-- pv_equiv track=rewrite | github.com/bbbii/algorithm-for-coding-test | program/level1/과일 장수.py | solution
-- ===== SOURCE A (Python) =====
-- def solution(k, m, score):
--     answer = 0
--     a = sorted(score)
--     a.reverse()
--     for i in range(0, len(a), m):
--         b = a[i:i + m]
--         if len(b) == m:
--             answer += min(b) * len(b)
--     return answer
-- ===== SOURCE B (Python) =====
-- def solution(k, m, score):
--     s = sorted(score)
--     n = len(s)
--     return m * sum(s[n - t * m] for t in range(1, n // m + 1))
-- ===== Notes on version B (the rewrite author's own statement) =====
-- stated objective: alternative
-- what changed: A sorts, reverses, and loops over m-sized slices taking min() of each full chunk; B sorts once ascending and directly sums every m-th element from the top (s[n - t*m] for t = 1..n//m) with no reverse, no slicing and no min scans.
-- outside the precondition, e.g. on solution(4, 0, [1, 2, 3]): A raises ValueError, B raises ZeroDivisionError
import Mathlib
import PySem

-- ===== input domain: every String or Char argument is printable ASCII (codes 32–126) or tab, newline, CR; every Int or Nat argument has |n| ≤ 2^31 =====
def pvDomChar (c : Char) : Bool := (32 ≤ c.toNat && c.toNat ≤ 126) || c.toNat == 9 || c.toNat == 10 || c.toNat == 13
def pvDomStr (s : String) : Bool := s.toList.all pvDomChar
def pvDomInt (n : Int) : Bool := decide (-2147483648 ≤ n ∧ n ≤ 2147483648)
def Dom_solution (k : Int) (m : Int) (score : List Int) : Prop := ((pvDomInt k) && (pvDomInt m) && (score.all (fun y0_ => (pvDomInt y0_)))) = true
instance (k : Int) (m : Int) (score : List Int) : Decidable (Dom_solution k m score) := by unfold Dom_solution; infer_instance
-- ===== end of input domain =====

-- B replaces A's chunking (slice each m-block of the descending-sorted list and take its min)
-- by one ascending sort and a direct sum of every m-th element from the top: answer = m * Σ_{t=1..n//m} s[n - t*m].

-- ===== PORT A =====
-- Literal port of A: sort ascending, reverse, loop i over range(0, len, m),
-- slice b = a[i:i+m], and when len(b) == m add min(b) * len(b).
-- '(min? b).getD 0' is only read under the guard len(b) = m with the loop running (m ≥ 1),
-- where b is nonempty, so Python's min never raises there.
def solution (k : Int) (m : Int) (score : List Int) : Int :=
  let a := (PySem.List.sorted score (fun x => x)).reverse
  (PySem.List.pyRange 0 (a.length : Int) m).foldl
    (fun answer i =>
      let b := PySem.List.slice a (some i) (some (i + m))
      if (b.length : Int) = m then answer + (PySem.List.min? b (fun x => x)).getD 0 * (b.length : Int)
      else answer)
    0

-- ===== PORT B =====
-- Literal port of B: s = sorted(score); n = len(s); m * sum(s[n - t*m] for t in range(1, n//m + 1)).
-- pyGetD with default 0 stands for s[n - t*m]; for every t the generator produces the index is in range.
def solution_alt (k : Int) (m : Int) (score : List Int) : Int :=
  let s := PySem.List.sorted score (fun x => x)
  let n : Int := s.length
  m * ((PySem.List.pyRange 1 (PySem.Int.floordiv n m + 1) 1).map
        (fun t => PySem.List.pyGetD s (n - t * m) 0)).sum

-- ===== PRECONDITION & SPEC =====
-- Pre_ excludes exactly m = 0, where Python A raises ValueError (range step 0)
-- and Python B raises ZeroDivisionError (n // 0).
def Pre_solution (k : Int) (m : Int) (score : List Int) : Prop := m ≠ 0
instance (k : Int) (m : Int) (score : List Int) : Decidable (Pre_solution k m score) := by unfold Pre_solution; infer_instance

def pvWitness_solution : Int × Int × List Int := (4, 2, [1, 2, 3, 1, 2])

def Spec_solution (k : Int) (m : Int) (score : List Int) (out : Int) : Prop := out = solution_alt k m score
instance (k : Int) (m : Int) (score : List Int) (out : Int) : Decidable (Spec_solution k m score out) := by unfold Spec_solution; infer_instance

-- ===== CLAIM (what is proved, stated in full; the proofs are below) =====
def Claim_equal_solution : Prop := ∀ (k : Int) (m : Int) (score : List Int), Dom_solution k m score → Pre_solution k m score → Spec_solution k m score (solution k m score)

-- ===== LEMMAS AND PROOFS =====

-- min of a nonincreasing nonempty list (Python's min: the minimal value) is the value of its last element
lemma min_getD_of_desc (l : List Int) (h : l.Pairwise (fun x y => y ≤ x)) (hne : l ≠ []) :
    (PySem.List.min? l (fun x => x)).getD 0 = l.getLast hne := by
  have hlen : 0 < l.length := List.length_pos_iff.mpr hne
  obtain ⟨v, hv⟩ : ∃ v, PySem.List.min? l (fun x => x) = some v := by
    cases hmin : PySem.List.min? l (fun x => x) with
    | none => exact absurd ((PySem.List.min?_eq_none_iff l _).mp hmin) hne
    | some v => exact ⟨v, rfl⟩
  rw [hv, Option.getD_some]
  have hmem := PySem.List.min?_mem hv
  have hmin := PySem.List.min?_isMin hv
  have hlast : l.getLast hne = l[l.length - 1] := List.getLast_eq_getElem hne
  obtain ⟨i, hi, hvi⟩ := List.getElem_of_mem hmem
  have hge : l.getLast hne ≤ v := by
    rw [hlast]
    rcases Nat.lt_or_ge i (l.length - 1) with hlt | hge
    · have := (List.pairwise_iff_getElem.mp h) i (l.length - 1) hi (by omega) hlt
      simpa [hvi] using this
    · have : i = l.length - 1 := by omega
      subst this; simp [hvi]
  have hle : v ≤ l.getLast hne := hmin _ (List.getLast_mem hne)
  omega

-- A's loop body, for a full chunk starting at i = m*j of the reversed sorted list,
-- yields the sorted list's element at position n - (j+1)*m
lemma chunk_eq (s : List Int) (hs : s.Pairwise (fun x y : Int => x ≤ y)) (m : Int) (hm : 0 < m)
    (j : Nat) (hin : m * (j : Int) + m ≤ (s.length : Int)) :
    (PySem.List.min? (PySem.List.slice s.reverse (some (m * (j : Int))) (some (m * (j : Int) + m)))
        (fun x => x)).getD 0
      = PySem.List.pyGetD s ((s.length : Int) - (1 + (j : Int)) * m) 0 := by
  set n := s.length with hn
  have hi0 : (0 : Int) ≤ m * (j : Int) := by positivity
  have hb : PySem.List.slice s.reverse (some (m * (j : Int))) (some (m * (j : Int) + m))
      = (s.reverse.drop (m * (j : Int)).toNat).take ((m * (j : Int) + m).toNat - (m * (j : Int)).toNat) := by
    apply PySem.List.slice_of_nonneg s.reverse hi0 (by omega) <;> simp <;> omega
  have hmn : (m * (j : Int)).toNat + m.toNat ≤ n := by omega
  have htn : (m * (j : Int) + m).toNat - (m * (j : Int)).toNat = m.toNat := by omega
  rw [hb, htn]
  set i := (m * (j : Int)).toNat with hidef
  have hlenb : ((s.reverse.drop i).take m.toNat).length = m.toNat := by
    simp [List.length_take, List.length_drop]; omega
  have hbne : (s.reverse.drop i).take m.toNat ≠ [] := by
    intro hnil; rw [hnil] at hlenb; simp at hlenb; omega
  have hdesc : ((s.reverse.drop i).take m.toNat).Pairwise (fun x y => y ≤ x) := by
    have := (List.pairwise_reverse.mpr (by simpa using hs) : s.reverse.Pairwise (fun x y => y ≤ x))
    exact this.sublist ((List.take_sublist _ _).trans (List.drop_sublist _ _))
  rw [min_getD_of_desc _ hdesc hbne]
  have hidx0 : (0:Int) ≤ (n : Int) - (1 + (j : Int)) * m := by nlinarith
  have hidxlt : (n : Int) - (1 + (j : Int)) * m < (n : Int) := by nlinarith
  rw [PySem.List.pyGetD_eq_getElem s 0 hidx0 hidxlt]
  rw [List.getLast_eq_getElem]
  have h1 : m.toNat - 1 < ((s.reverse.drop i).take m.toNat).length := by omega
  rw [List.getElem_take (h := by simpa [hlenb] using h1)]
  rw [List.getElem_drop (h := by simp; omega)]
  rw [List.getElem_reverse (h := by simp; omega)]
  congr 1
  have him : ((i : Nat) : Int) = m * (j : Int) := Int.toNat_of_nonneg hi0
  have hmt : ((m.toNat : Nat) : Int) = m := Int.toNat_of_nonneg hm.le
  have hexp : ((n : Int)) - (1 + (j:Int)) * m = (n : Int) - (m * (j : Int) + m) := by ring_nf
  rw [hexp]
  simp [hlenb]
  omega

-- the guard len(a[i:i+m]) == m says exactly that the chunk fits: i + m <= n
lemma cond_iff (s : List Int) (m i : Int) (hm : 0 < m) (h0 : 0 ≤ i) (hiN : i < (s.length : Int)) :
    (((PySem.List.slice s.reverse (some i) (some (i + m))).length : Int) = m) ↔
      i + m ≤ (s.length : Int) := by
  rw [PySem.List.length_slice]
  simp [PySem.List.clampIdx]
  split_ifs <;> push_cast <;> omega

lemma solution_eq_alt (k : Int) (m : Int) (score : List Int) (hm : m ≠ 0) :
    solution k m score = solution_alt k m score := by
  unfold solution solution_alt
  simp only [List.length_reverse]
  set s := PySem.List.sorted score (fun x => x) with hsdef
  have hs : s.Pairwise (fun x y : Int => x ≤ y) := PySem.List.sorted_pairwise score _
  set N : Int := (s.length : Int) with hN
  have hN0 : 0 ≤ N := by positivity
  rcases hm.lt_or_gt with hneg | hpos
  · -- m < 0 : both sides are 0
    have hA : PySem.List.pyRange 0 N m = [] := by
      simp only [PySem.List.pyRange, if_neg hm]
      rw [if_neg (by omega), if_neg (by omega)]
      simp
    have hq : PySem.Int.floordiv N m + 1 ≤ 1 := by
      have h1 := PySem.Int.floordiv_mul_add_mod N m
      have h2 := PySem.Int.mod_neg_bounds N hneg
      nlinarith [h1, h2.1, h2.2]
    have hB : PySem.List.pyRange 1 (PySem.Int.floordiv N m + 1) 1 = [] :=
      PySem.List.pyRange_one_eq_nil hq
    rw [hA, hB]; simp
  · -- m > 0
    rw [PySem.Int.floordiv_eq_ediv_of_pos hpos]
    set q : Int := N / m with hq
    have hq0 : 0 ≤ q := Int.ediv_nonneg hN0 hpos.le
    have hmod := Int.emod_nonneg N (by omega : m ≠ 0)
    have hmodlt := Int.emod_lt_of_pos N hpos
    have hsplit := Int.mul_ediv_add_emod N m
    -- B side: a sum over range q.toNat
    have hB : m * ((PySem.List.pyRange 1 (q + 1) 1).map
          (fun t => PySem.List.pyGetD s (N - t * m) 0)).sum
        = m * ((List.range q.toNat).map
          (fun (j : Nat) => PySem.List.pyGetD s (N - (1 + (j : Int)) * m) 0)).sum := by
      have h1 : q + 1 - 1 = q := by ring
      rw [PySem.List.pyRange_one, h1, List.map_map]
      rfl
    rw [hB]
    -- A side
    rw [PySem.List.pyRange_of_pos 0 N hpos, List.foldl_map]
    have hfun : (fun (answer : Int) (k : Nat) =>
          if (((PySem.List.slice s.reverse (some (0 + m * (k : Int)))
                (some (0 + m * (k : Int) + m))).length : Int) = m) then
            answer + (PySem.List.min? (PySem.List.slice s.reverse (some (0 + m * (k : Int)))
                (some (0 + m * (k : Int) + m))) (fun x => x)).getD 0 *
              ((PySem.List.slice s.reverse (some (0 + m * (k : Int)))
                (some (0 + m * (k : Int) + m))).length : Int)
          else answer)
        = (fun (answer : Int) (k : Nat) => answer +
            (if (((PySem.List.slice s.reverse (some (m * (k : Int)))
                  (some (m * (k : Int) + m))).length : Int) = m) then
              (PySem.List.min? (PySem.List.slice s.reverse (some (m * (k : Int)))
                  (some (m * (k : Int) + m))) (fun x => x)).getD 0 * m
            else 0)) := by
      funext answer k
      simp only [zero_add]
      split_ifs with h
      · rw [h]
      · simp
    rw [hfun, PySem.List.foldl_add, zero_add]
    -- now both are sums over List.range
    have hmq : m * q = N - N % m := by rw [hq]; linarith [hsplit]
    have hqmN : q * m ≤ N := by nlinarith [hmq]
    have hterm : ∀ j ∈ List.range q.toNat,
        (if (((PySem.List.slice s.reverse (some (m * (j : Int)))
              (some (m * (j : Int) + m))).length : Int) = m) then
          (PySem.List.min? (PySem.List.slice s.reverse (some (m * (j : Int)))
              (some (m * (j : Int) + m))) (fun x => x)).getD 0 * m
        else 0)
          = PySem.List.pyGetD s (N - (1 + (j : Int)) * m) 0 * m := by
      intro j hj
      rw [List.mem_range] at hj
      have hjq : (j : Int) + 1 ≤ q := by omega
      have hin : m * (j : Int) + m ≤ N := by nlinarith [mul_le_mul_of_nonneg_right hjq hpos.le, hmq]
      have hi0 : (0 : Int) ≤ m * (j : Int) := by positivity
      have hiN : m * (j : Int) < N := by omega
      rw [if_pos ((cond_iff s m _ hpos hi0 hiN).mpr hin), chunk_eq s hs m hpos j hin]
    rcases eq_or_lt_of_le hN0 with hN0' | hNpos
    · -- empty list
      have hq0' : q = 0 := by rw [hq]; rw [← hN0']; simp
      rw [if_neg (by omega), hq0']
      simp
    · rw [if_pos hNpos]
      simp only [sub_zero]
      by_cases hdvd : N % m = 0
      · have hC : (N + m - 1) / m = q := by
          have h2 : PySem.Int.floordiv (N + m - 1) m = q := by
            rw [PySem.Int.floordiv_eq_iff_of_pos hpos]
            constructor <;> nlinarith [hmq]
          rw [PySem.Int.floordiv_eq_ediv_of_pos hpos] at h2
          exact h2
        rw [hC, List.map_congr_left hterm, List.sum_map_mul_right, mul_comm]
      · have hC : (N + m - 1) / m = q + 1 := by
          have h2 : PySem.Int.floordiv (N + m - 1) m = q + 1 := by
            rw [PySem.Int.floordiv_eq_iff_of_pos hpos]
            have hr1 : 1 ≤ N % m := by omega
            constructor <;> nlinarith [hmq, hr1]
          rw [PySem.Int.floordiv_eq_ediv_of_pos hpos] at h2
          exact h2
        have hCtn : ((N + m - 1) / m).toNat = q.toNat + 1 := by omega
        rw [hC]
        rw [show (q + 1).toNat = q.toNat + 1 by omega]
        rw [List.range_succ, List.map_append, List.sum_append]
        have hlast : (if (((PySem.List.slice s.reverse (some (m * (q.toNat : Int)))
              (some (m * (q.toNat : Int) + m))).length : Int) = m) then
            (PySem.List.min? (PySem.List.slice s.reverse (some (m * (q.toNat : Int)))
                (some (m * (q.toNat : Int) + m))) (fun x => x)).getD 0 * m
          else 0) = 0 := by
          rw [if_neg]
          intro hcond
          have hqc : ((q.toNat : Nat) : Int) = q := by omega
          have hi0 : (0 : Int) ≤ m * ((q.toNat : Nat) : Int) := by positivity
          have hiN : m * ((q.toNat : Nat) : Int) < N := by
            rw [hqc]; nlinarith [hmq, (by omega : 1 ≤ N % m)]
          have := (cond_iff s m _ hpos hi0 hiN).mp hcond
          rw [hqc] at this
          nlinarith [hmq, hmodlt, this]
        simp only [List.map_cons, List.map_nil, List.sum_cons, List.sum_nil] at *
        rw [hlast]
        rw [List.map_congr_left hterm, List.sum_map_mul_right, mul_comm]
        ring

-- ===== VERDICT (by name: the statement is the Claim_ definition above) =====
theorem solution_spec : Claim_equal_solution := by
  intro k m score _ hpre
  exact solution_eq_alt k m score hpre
....
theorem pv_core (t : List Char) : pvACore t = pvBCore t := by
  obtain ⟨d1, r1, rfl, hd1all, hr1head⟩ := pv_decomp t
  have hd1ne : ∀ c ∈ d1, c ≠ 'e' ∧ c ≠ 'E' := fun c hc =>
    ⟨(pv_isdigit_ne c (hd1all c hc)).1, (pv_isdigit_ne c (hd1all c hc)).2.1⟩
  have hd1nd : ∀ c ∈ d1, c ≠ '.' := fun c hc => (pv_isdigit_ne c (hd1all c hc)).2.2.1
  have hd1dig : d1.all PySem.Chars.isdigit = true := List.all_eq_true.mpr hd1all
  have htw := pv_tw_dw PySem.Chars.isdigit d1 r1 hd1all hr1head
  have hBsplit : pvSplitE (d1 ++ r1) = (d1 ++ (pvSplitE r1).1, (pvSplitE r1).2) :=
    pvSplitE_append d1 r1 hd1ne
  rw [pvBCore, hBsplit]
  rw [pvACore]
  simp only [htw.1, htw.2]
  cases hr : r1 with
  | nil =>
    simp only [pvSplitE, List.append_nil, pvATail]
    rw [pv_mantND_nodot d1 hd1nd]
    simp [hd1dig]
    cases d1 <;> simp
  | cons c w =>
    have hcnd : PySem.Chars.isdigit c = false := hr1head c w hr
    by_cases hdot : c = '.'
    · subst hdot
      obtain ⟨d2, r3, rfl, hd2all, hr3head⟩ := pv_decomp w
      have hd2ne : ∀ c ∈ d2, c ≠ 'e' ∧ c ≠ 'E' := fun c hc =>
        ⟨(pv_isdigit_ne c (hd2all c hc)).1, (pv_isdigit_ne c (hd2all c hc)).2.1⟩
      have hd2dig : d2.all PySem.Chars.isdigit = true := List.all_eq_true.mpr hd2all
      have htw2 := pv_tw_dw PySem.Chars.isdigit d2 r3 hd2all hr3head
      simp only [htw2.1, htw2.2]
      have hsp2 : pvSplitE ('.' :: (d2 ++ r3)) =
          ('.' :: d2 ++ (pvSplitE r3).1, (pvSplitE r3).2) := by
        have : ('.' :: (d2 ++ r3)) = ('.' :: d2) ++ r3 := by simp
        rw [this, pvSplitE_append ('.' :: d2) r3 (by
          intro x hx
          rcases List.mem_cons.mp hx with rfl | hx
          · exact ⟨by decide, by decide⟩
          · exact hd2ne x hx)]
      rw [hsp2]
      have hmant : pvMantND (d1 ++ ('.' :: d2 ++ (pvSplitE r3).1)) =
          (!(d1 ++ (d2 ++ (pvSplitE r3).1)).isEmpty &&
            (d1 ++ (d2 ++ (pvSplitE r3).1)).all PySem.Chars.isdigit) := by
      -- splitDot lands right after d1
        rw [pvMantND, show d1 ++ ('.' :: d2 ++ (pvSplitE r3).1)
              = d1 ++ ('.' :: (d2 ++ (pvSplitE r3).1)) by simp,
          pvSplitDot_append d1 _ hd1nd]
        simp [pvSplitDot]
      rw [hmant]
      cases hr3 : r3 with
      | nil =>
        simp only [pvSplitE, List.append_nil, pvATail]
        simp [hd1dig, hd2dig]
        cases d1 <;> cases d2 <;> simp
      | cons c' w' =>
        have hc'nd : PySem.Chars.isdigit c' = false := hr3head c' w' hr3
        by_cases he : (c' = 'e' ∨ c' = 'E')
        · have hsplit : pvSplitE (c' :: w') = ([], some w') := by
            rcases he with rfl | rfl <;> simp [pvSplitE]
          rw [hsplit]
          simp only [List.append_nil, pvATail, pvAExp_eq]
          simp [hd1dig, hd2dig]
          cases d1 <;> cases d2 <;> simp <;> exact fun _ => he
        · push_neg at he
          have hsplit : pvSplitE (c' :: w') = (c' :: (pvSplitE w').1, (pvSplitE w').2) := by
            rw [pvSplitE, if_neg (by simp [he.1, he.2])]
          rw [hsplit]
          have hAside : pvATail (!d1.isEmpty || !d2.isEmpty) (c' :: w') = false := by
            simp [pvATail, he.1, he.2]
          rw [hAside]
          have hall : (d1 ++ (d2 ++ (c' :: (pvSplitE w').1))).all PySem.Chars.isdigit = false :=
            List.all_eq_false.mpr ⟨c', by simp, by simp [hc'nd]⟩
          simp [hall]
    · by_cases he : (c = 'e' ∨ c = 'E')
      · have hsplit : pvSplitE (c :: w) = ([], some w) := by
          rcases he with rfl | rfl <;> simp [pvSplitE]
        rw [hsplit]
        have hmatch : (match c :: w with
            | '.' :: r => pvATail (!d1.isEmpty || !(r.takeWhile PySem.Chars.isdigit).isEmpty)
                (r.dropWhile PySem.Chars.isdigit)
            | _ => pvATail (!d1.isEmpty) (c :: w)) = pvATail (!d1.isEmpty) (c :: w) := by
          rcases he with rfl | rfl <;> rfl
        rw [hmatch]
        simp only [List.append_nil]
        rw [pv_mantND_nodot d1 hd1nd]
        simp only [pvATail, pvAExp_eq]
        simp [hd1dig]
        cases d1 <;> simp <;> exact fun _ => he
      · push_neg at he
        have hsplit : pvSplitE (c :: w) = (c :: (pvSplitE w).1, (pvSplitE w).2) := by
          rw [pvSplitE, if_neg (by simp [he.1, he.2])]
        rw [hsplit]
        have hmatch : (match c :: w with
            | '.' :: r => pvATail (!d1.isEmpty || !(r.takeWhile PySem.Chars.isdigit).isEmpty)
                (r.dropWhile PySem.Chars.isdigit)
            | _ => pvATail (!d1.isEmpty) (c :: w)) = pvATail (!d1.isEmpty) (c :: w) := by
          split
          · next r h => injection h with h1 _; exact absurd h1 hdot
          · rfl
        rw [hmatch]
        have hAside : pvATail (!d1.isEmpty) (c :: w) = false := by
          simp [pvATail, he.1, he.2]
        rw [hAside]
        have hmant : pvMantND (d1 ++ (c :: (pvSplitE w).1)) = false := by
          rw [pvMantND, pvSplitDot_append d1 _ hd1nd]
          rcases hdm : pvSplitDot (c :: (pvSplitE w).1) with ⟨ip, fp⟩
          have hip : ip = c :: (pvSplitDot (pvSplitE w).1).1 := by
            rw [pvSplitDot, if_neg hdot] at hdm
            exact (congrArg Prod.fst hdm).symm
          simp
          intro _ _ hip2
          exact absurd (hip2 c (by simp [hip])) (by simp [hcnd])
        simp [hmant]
....
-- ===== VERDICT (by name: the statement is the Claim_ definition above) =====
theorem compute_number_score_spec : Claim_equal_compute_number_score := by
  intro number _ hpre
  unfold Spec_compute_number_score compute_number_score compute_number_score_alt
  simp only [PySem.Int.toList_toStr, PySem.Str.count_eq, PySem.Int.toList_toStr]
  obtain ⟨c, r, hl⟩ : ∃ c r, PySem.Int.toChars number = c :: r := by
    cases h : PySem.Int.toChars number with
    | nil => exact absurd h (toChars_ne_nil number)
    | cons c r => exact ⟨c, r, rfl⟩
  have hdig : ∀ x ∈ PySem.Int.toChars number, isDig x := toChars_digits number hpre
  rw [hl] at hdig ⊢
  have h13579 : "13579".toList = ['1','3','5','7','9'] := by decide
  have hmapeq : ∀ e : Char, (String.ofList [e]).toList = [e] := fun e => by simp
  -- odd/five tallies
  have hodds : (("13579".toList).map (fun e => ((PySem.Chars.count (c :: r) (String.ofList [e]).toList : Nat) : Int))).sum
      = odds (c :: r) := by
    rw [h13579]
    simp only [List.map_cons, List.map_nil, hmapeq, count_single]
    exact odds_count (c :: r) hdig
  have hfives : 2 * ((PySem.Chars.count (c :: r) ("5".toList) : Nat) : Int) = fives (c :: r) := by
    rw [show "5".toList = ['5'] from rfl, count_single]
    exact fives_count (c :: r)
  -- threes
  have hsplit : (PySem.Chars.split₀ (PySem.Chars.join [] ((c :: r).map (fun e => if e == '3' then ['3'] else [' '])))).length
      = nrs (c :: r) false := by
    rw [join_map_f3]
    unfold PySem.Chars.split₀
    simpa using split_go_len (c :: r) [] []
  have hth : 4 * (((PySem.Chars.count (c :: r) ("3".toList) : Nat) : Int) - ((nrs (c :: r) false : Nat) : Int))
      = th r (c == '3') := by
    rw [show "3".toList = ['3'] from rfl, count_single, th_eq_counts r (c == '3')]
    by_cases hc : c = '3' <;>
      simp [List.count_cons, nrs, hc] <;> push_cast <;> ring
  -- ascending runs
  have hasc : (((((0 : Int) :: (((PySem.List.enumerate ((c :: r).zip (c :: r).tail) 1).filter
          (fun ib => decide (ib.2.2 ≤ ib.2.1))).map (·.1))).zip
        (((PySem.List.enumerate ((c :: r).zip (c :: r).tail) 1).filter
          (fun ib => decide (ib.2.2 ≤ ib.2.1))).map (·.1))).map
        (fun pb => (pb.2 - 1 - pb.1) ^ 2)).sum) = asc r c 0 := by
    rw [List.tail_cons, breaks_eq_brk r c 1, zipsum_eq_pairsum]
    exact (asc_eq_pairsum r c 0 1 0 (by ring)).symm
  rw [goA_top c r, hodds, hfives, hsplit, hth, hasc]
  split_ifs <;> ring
....
Scan the material above. Extract every line in which the word "pvDomChar" occurs.

OUTPUT OF THE TASK.
def pvDomChar (c : Char) : Bool := (32 ≤ c.toNat && c.toNat ≤ 126) || c.toNat == 9 || c.toNat == 10 || c.toNat == 13
def pvDomStr (s : String) : Bool := s.toList.all pvDomChar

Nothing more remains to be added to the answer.